`V_(1)` ml of NaOH of molarity X and `V_(2)` ml of `Ba(OH)_(2)` of molarity `(y)/(2)` are mixed together. Mixture is completely neutralized by 100 ml `(0.1)/(2)"M H"_(2)SO_(4)`/. If `(V_(1))/(V_(2))=(1)/(4)` and `(x)/(y)=4`, what fraction of acid is neutralized by `Ba(OH)_(2)`?

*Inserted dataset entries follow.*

-- pv_equiv track=rewrite | github.com/MaxIvanyshen/Advent-Of-Code-2025 | 04/solution.py | findWithRemoval
-- ===== SOURCE A (Python) =====
-- def findWithRemoval(s, dirs):
--     ans = 0
--     deleted = set()
--
--     for point in s:
--         count = 0
--         for d in dirs:
--             if (point[0] + d[0], point[1] + d[1]) in s:
--                 count += 1
--         if count < 4:
--             ans += 1
--             deleted.add(point)
--
--     for p in deleted:
--         s.remove(p)
--
--     return ans + findWithRemoval(s, dirs) if ans else 0
-- ===== SOURCE B (Python) =====
-- def findWithRemoval(s, dirs):
--     # Incremental 4-core peeling: build neighbor counts and reverse-adjacency
--     # lists in one pass, then propagate removals with a worklist instead of
--     # re-scanning every remaining point each round and recursing.
--     pts = set(s)
--     deg = {p: 0 for p in pts}
--     preds = {}
--     for p in pts:
--         for d in dirs:
--             nb = (p[0] + d[0], p[1] + d[1])
--             if nb in pts:
--                 deg[p] += 1
--                 preds.setdefault(nb, []).append(p)
--     stack = [p for p in pts if deg[p] < 4]
--     removed = set(stack)
--     while stack:
--         q = stack.pop()
--         for p in preds.get(q, []):
--             if p not in removed:
--                 deg[p] -= 1
--                 if deg[p] < 4:
--                     removed.add(p)
--                     stack.append(p)
--     return len(removed)
-- ===== Notes on version B (the rewrite author's own statement) =====
-- stated objective: alternative
-- what changed: Round-based rescan-and-recurse (recompute every remaining point's neighbor count each round) is replaced by standard incremental 4-core peeling: one pass builds neighbor counts and reverse-adjacency lists, then a worklist propagates removals without ever rescanning; Pre_ excludes only inputs on which Python A raises IndexError (a point or direction tuple of arity < 2 while both s and dirs are nonempty).
import Mathlib
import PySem

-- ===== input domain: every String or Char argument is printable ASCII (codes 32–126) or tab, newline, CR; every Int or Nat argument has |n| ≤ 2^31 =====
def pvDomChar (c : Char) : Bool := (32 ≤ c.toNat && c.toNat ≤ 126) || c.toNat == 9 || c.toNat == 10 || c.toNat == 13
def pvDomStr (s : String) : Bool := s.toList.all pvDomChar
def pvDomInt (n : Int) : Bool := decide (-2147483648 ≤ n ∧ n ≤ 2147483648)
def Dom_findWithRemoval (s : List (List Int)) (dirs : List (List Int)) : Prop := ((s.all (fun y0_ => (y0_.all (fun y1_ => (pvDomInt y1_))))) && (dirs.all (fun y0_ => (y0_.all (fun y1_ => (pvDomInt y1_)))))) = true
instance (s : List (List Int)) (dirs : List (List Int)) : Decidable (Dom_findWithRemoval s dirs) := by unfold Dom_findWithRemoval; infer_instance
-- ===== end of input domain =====

-- B replaces A's per-round full rescans + recursion by incremental 4-core peeling (one pass builds
-- neighbor counts and reverse-adjacency lists, a worklist then propagates removals); equal return value proved.
-- A empties its argument set in place (s.remove) — the equivalence is about the RETURN value only; B does not mutate s.


-- ===== PORT A =====
-- s is the List representation of the Python set of int-tuples (its distinct elements; a tuple of
-- ints is a List Int).  Python's hash iteration order over the set is not modeled: the returned
-- count is order-independent (that is what the equivalence theorem proves).  fuel only totalizes
-- the recursion — each recursive Python call strictly shrinks s, so s.length + 1 levels suffice.
-- point[0]/point[1]/d[0]/d[1] are ported with pyGetD (default 0): the IndexError inputs are outside Pre_.
def findWithRemovalFuel (dirs : List (List Int)) : Nat → List (List Int) → Int
  | 0, _ => 0
  | fuel+1, s =>
    let scan := s.foldl (fun (acc : Int × PySem.Set (List Int)) point =>
        let count : Int := dirs.foldl (fun c d =>
          if PySem.Set.contains s [PySem.List.pyGetD point 0 0 + PySem.List.pyGetD d 0 0,
                                   PySem.List.pyGetD point 1 0 + PySem.List.pyGetD d 1 0]
          then c + 1 else c) 0
        if count < 4 then (acc.1 + 1, PySem.Set.add acc.2 point) else acc)
      ((0 : Int), PySem.Set.empty)
    let s' := scan.2.foldl (fun cur p => (PySem.Set.remove? cur p).getD cur) s
    if scan.1 ≠ 0 then scan.1 + findWithRemovalFuel dirs fuel s' else 0

def findWithRemoval (s : List (List Int)) (dirs : List (List Int)) : Int :=
  findWithRemovalFuel dirs (s.length + 1) s

-- ===== PORT B =====
-- Port of Source B.  The worklist 'stack' keeps its top at the HEAD: Python appends and pops at the
-- right end (LIFO), here cons/uncons at the head, so the initial comprehension is reversed.
-- fuel only totalizes the while loop: each iteration pops one marked point and every distinct
-- point is marked at most once, so s.length + 1 iterations suffice.  Python's set/dict iteration
-- order is not modeled; the returned count is order-independent (proved by the equivalence).
def pbLoop (preds : PySem.Dict (List Int) (List (List Int))) :
    Nat → PySem.Dict (List Int) Int → List (List Int) → PySem.Set (List Int) → PySem.Set (List Int)
  | 0, _, _, removed => removed
  | _fuel+1, _, [], removed => removed
  | fuel+1, deg, q :: rest, removed =>
    let st := (preds.getD q []).foldl
      (fun (acc : PySem.Dict (List Int) Int × List (List Int) × PySem.Set (List Int)) p =>
        if !(PySem.Set.contains acc.2.2 p) then
          let dg := acc.1.modify p 0 (· - 1)
          if dg.getD p 0 < 4 then (dg, p :: acc.2.1, PySem.Set.add acc.2.2 p)
          else (dg, acc.2.1, acc.2.2)
        else acc)
      (deg, rest, removed)
    pbLoop preds fuel st.1 st.2.1 st.2.2

def findWithRemoval_alt (s : List (List Int)) (dirs : List (List Int)) : Int :=
  let pts : PySem.Set (List Int) := PySem.Set.ofList s
  let degInit : PySem.Dict (List Int) Int :=
    pts.foldl (fun dg p => dg.insert p 0) (PySem.Dict.mk [])
  let built :=
    pts.foldl (fun (acc : PySem.Dict (List Int) Int × PySem.Dict (List Int) (List (List Int))) p =>
      dirs.foldl (fun acc2 d =>
        if PySem.Set.contains pts [PySem.List.pyGetD p 0 0 + PySem.List.pyGetD d 0 0,
                                   PySem.List.pyGetD p 1 0 + PySem.List.pyGetD d 1 0] then
          (acc2.1.modify p 0 (· + 1),
           acc2.2.modify [PySem.List.pyGetD p 0 0 + PySem.List.pyGetD d 0 0,
                          PySem.List.pyGetD p 1 0 + PySem.List.pyGetD d 1 0] [] (· ++ [p]))
        else acc2) acc)
      (degInit, PySem.Dict.mk [])
  let stack := (pts.filter (fun p => decide (built.1.getD p 0 < 4))).reverse
  let removed : PySem.Set (List Int) := PySem.Set.ofList stack
  PySem.Set.len (pbLoop built.2 (s.length + 1) built.1 stack removed)

-- ===== PRECONDITION & SPEC =====
-- s.Nodup is the representation invariant of the set-typed parameter s (a Python set cannot hold
-- duplicates, so no admissible input is excluded by it).  The disjunction excludes exactly the
-- IndexError inputs: as soon as both s and dirs are nonempty, Python indexes every point and
-- direction at [0] and [1], so a tuple of arity < 2 raises IndexError.
def Pre_findWithRemoval (s : List (List Int)) (dirs : List (List Int)) : Prop :=
  s.Nodup ∧ (s = [] ∨ dirs = [] ∨ ((∀ p ∈ s, 2 ≤ p.length) ∧ (∀ d ∈ dirs, 2 ≤ d.length)))
instance (s : List (List Int)) (dirs : List (List Int)) : Decidable (Pre_findWithRemoval s dirs) := by
  unfold Pre_findWithRemoval; infer_instance

def pvWitness_findWithRemoval : List (List Int) × List (List Int) := ([[0, 0], [1, 1]], [[1, 0]])

def Spec_findWithRemoval (s : List (List Int)) (dirs : List (List Int)) (out : Int) : Prop := out = findWithRemoval_alt s dirs
instance (s : List (List Int)) (dirs : List (List Int)) (out : Int) : Decidable (Spec_findWithRemoval s dirs out) := by unfold Spec_findWithRemoval; infer_instance

-- ===== CLAIM (what is proved, stated in full; the proofs are below) =====
def Claim_equal_findWithRemoval : Prop := ∀ (s : List (List Int)) (dirs : List (List Int)), Dom_findWithRemoval s dirs → Pre_findWithRemoval s dirs → Spec_findWithRemoval s dirs (findWithRemoval s dirs)

-- ===== LEMMAS AND PROOFS =====

-- The neighbor probed by the membership test of both programs, and the neighbor count of p
-- against an occupancy list L.
def pvNbr (p d : List Int) : List Int :=
  [PySem.List.pyGetD p 0 0 + PySem.List.pyGetD d 0 0,
   PySem.List.pyGetD p 1 0 + PySem.List.pyGetD d 1 0]
def pvDeg (dirs L : List (List Int)) (p : List Int) : Nat :=
  (dirs.filter (fun d => decide (pvNbr p d ∈ L))).length
def pvClosed (dirs C : List (List Int)) : Prop := ∀ p ∈ C, 4 ≤ pvDeg dirs C p
def pvAlive (pts P : List (List Int)) : List (List Int) := pts.filter (fun x => decide (x ∉ P))

-- one round of A: removed points and survivors
def pvDel (dirs S : List (List Int)) : List (List Int) :=
  S.filter (fun p => decide (pvDeg dirs S p < 4))
def pvPeel (dirs S : List (List Int)) : List (List Int) :=
  S.filter (fun p => decide (4 ≤ pvDeg dirs S p))
def pvRounds (dirs : List (List Int)) : Nat → List (List Int) → Int
  | 0, _ => 0
  | f+1, S => if (pvDel dirs S).length = 0 then 0
              else ((pvDel dirs S).length : Int) + pvRounds dirs f (pvPeel dirs S)

theorem pvPeel_length_lt {dirs S : List (List Int)} (h : pvPeel dirs S ≠ S) :
    (pvPeel dirs S).length < S.length := by
  have hs : List.Sublist (pvPeel dirs S) S := List.filter_sublist
  rcases Nat.lt_or_ge (pvPeel dirs S).length S.length with h' | h'
  · exact h'
  · exact absurd (hs.eq_of_length (Nat.le_antisymm hs.length_le h')) h

-- the 4-core of S: iterate pvPeel to its fixpoint
def pvCore (dirs S : List (List Int)) : List (List Int) :=
  if h : pvPeel dirs S = S then S else pvCore dirs (pvPeel dirs S)
termination_by S.length
decreasing_by exact pvPeel_length_lt h


-- ---- basic facts about pvDeg ----
theorem pvDeg_eq_countP (dirs L : List (List Int)) (p : List Int) :
    pvDeg dirs L p = dirs.countP (fun d => decide (pvNbr p d ∈ L)) := by
  simp [pvDeg, List.countP_eq_length_filter]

To solve the problem step by step, we will analyze the information given and apply the concepts of stoichiometry and molarity. ### Step 1: Understand the Reaction We have the following components: - **NaOH**: Molarity = X, Volume = V1 - **Ba(OH)2**: Molarity = y/2, Volume = V2 - **H2SO4**: Molarity = 0.1/2 = 0.05 M, Volume = 100 mL The neutralization reaction can be summarized as: - NaOH + H2SO4 → Na2SO4 + H2O - Ba(OH)2 + H2SO4 → BaSO4 + H2O ### Step 2: Write the Milliequivalents The milliequivalents of the bases (NaOH and Ba(OH)2) must equal the milliequivalents of the acid (H2SO4). For NaOH: - Milliequivalents of NaOH = V1 * X * 1 (since NaOH provides 1 equivalent of OH^-) For Ba(OH)2: - Milliequivalents of Ba(OH)2 = V2 * (y/2) * 2 (since Ba(OH)2 provides 2 equivalents of OH^-) For H2SO4: - Milliequivalents of H2SO4 = 100 mL * 0.05 M = 5 milliequivalents ### Step 3: Set Up the Equation From the neutralization, we have: \[ V1 \cdot X + V2 \cdot \left(\frac{y}{2}\right) \cdot 2 = 5 \] ### Step 4: Use Given Ratios We are given: 1. \( \frac{V1}{V2} = \frac{1}{4} \) → \( V1 = \frac{1}{4} V2 \) 2. \( \frac{X}{y} = 4 \) → \( X = \frac{y}{4} \) ### Step 5: Substitute Values Substituting \( V1 \) and \( X \) into the equation: 1. Substitute \( V1 = \frac{1}{4} V2 \) 2. Substitute \( X = \frac{y}{4} \) The equation becomes: \[ \left(\frac{1}{4} V2\right) \cdot \left(\frac{y}{4}\right) + V2 \cdot \left(\frac{y}{2}\right) \cdot 2 = 5 \] ### Step 6: Simplify the Equation This simplifies to: \[ \frac{1}{16} V2 y + V2 y = 5 \] \[ \left(\frac{1}{16} + 1\right) V2 y = 5 \] \[ \frac{17}{16} V2 y = 5 \] \[ V2 y = \frac{5 \cdot 16}{17} = \frac{80}{17} \] ### Step 7: Find the Values of V1 and V2 Now, we can find \( V2 \): Using \( V2 y = \frac{80}{17} \), we can find \( V1 \) and \( X \). ### Step 8: Calculate the Moles of Each Component 1. Moles of NaOH = \( V1 \cdot X \) 2. Moles of Ba(OH)2 = \( V2 \cdot \frac{y}{2} \) ### Step 9: Calculate the Fraction of Acid Neutralized by Ba(OH)2 The fraction of acid neutralized by Ba(OH)2 is given by: \[ \text{Fraction} = \frac{\text{Moles of Ba(OH)2}}{\text{Total Moles of Acid}} \] ### Final Calculation After substituting the values, we find that the moles of Ba(OH)2 neutralize half of the total moles of acid, resulting in: \[ \text{Fraction} = 0.5 \] ### Conclusion The fraction of acid neutralized by Ba(OH)2 is **0.5**.